Los controladores que están siendo llamados a declarar ante la Fiscalía de Madrid -y previsiblemente el resto de controladores de todas las torres de control, incluidos los de Baleares, que tuvieron un papel determinante en la crisis del puente de la Constitución- se están acogiendo a su derecho constitucional a no declarar, alegando que desde la entrada en vigor de los decretos que dictó el Gobierno, la jurisdicción competente es la militar. Están en su derecho de hacerlo, pero es justo señalar que la burla toma proporciones descomunales. ¿Acaso piensan ellos que quizás sea mejor para sus intereses que les interrogue un fiscal jurídico-militar, que no deja de ser un funcionario militar del Ministerio de Defensa?

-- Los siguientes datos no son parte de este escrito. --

-- pv_equiv track=rewrite | github.com/jsage8/find_consecutive | find_consecutive.py | find_consecutive_runs
-- ===== SOURCE A (Python) =====
-- from collections import deque
--
-- def find_consecutive_runs(values, run_length=3, step=1):
--     """
--     Find all runs of three consecutive numbers that increase or decrease by one. Return the start
--     indices of the first element in each run. If there are no consecutive runs, None will be
--     returned.
--
--     Example: [1, 2, 3, 5, 10, 9, 8, 9, 10, 11, 7, 8, 7] returns [0, 4, 6, 7]
--
--     :param values: A list of integer values to check for consecutive runs.
--     :ptype values: list
--     :param run_length: The run length to check for.
--     :ptype run_length: int
--     :param step: The increment or decrement step size in run.
--     :ptype step: int
--     :return: A list of index values corresponding to where runs begin within the values list.
--     :raises: ValueError when run_length is <= 1 or step is < 1
--     :rtype: list or None
--     """
--     run_indices = []
--     previous_element = None
--     start_indices = deque()
--     '''
--     direction values:
--         -1: current run is decreasing
--         0:  current run is just starting
--         1:  current run is increasing
--     '''
--     direction = 0
--
--     if run_length <= 1:
--         raise ValueError("Runs of 1 or less are not allowed.")
--     if step < 1:
--         raise ValueError("Step of less than 1 is not allowed.")
--
--     for index, value in enumerate(values):
--         # The value is part of an increasing run
--         if value - step == previous_element:
--             if direction == -1:
--                 temp = start_indices.pop()
--                 start_indices.clear()
--                 start_indices.append(temp)
--             direction = 1
--             start_indices.append(index)
--         # The value is part of a decreasing run
--         elif value + step == previous_element:
--             if direction == 1:
--                 temp = start_indices.pop()
--                 start_indices.clear()
--                 start_indices.append(temp)
--             direction = -1
--             start_indices.append(index)
--         # The value is not yet part of a run
--         else:
--             start_indices.clear()
--             start_indices.append(index)
--             direction = 0
--
--         # If the number of indices in start_indices is equal to the expected run_length then the
--         # first index is the start of a run and should be returned
--         if len(start_indices) >= run_length:
--             run_indices.append(start_indices.popleft())
--         previous_element = value
--     if not run_indices:
--         run_indices = None
--     return run_indices
-- ===== SOURCE B (Python) =====
-- def find_consecutive_runs(values, run_length=3, step=1):
--     """Staged re-implementation: first map the list to a sequence of difference
--     codes (+1 / -1 / 0 per adjacent pair), then run-length-encode that code
--     sequence and emit run start indices arithmetically per monotone group."""
--     if run_length <= 1:
--         raise ValueError("Runs of 1 or less are not allowed.")
--     if step < 1:
--         raise ValueError("Step of less than 1 is not allowed.")
--     codes = []
--     for i in range(1, len(values)):
--         d = values[i] - values[i - 1]
--         codes.append(1 if d == step else (-1 if d == -step else 0))
--     result = []
--     need = run_length - 1
--     n = len(codes)
--     i = 0
--     while i < n:
--         j = i + 1
--         while j < n and codes[j] == codes[i]:
--             j += 1
--         if codes[i] != 0:
--             for k in range(j - i - need + 1):
--                 result.append(i + k)
--         i = j
--     return result or None
-- ===== Notes on version B (the rewrite author's own statement) =====
-- stated objective: alternative
-- what changed: Replaces A's online deque state machine (direction flag, pop/clear/popleft per element) by two staged passes: map the list to +1/-1/0 difference codes, then run-length-encode the code sequence and emit each group's run start indices by arithmetic (i+k for k in range(L-need+1)).
import Mathlib
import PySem

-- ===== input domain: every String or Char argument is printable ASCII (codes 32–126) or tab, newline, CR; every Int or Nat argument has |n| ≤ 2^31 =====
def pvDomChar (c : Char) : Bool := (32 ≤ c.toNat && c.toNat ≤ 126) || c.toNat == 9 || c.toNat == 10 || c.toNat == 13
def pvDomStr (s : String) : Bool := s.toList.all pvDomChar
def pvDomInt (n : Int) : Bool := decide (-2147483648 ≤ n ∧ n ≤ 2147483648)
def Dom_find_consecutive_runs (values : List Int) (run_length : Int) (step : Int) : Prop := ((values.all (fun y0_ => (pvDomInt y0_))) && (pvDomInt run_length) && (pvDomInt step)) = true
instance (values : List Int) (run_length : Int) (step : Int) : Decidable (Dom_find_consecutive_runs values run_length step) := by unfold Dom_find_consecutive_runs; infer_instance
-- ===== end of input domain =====

-- B replaces A's online deque state machine by two staged passes: a difference-code
-- list (+1/-1/0 per adjacent pair), then run-length grouping with arithmetic emission
-- of start indices (objective: alternative; same O(n) cost).

-- ===== PORT A =====
-- Transliteration of A's loop: state = (index, previous_element, start_indices deque,
-- direction, run_indices). deque.pop() is taking the last element (the deque is never
-- empty when that branch runs, so getLastD 0 is exact), popleft is head/tail.
def pvA_loop (run_length step : Int) :
    List Int → Int → Option Int → List Int → Int → List Int → List Int
  | [], _, _, _, _, run_indices => run_indices
  | value :: rest, index, prev, start_indices, direction, run_indices =>
    let sd : List Int × Int :=
      if prev = some (value - step) then
        (((if direction = -1 then [start_indices.getLastD 0] else start_indices) ++ [index]), 1)
      else if prev = some (value + step) then
        (((if direction = 1 then [start_indices.getLastD 0] else start_indices) ++ [index]), -1)
      else ([index], 0)
    let rs : List Int × List Int :=
      if run_length ≤ (sd.1.length : Int) then
        (run_indices ++ [sd.1.headD 0], sd.1.tail)
      else (run_indices, sd.1)
    pvA_loop run_length step rest (index + 1) (some value) rs.2 sd.2 rs.1

def find_consecutive_runs (values : List Int) (run_length : Int) (step : Int) : Option (List Int) :=
  -- the two ValueError guards are excluded by Pre_; `none` stands in for the raise
  if run_length ≤ 1 then none
  else if step < 1 then none
  else
    let run_indices := pvA_loop run_length step values 0 none [] 0 []
    if run_indices = [] then none else some run_indices

-- ===== PORT B =====
-- codes pass: codes.append(1 if d == step else (-1 if d == -step else 0)) pairwise
def pvCodes (step : Int) : List Int → List Int
  | [] => []
  | [_] => []
  | a :: b :: rest =>
    (if b - a = step then 1 else if b - a = -step then -1 else 0) :: pvCodes step (b :: rest)

-- grouping pass: outer while over i, inner while scanning the equal-code group,
-- then `for k in range(j - i - need + 1): result.append(i + k)` when the code ≠ 0
def pvEmit (run_length : Int) : List Int → Int → List Int → List Int
  | [], _, result => result
  | c :: rest, i, result =>
    let grp := rest.takeWhile (fun x => x = c)
    let L : Int := (grp.length : Int) + 1
    let result' :=
      if c ≠ 0 then
        result ++ (PySem.List.pyRange 0 (L - (run_length - 1) + 1) 1).map (fun k => i + k)
      else result
    pvEmit run_length (rest.dropWhile (fun x => x = c)) (i + L) result'
  termination_by codes => codes.length
  decreasing_by
    have := List.length_dropWhile_le (fun x => x = c) rest
    simp; omega

def find_consecutive_runs_alt (values : List Int) (run_length : Int) (step : Int) : Option (List Int) :=
  if run_length ≤ 1 then none
  else if step < 1 then none
  else
    let result := pvEmit run_length (pvCodes step values) 0 []
    if result = [] then none else some result

-- ===== PRECONDITION & SPEC =====
-- Pre_ excludes exactly the inputs on which A raises ValueError (run_length ≤ 1 or step < 1).
def Pre_find_consecutive_runs (values : List Int) (run_length : Int) (step : Int) : Prop :=
  2 ≤ run_length ∧ 1 ≤ step
instance (values : List Int) (run_length : Int) (step : Int) : Decidable (Pre_find_consecutive_runs values run_length step) := by unfold Pre_find_consecutive_runs; infer_instance

def pvWitness_find_consecutive_runs : List Int × Int × Int := ([1, 2, 3, 5, 10, 9, 8, 9, 10, 11, 7, 8, 7], 3, 1)

def Spec_find_consecutive_runs (values : List Int) (run_length : Int) (step : Int) (out : Option (List Int)) : Prop := out = find_consecutive_runs_alt values run_length step
instance (values : List Int) (run_length : Int) (step : Int) (out : Option (List Int)) : Decidable (Spec_find_consecutive_runs values run_length step out) := by unfold Spec_find_consecutive_runs; infer_instance

-- ===== CLAIM (what is proved, stated in full; the proofs are below) =====
def Claim_equal_find_consecutive_runs : Prop := ∀ (values : List Int) (run_length : Int) (step : Int), Dom_find_consecutive_runs values run_length step → Pre_find_consecutive_runs values run_length step → Spec_find_consecutive_runs values run_length step (find_consecutive_runs values run_length step)
-- pv_equiv track=rewrite | github.com/Kkrykunov/GT14.3 | GT14_v14_3_FINAL.py | _get_feature_type
-- ===== SOURCE A (Python) =====
-- def _get_feature_type(feature_name):
--     """Визначення типу фічі за назвою"""
--     if any(x in feature_name for x in ['hour', 'day', 'month', 'weekend', 'time']):
--         return 'temporal'
--     elif 'lag' in feature_name:
--         return 'lag'
--     elif 'rolling' in feature_name:
--         return 'rolling_stat'
--     elif any(x in feature_name for x in ['rsi', 'macd', 'bb_', 'stoch', 'williams']):
--         return 'technical'
--     elif any(x in feature_name for x in ['whale', 'flow', 'intensity']):
--         return 'whale_specific'
--     elif any(x in feature_name for x in ['vol', 'change']):
--         return 'volatility'
--     elif 'interaction' in feature_name:
--         return 'interaction'
--     elif any(x in feature_name for x in ['log', 'sqrt', 'zscore']):
--         return 'transform'
--     else:
--         return 'other'
-- ===== SOURCE B (Python) =====
-- # B: no cascade / no rule loop -- one flat keyword->priority map; take the MINIMUM
-- # priority among all matching keywords (aggregation instead of first-match dispatch).
-- _KEYWORD_PRIORITY = {
--     'hour': 0, 'day': 0, 'month': 0, 'weekend': 0, 'time': 0,
--     'lag': 1,
--     'rolling': 2,
--     'rsi': 3, 'macd': 3, 'bb_': 3, 'stoch': 3, 'williams': 3,
--     'whale': 4, 'flow': 4, 'intensity': 4,
--     'vol': 5, 'change': 5,
--     'interaction': 6,
--     'log': 7, 'sqrt': 7, 'zscore': 7,
-- }
-- _LABELS = ['temporal', 'lag', 'rolling_stat', 'technical', 'whale_specific',
--            'volatility', 'interaction', 'transform']
--
-- def _get_feature_type(feature_name):
--     best = min((p for k, p in _KEYWORD_PRIORITY.items() if k in feature_name),
--                default=None)
--     return 'other' if best is None else _LABELS[best]
-- ===== Notes on version B (the rewrite author's own statement) =====
-- stated objective: alternative
-- what changed: Replaces the ordered if/elif cascade (first-match dispatch) by an aggregation: a flat keyword-to-priority map is scanned once, the minimum priority among ALL matching keywords is taken, and its label (or 'other' when no keyword matches) is returned.
import Mathlib
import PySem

Los responsables de USCA parecen haber perdido la cabeza por completo y están arrastrando a todo el colectivo a un callejón sin salida. Y a la vez, dándole sobrados argumentos al Gobierno para acabar con los dirigentes del sindicato con el apoyo mayoritario de la ciudadanía, ya que no pueden prescindir de todos los expedientados, que son más de 400.

Los controladores harían bien en tomarse muy en serio las advertencias que el vicepresidente Alfredo Pérez Rubalcaba hizo el viernes pasado en la rueda de prensa posterior al Consejo de ministros: “Estas cosas no van a acabar sin nada. No puede ser. Aquí hay una gravísima responsabilidad y que por tanto el peso de la Ley, sea esta laboral, penal o civil, va a caer, lógicamente, sobre aquellos que cometieron esa gravísima irresponsabilidad, repito, y que ahora se pasean por ahí como si no nada hubiese pasado. Es gravísimo”.

De todos modos, uno de los objetivos de los controladores se ha cumplido. Es difícil escuchar una tertulia donde no se analicen pormenorizadamente las condiciones de trabajo y salariales de este colectivo de 2.400 trabajadores. Unos los catalogan de privilegiados y otros los sitúan como víctimas de una celada del Gobierno. ¿Por qué no se hace lo mismo con los funcionarios de la Guardia Civil o la Policía Nacional? ¿O con los profesores de universidad? ¿O con los controladores aéreos militares? ¿O con los auxiliares de enfermería? ¿O con los periodistas? ¿O con los becarios? ¿O con los recepcionistas de hotel? Como si los únicos que estuviesen fastidiados fueran los controladores... ¡Que vayan y le pregunten a los 4 millones y medio de desempleados!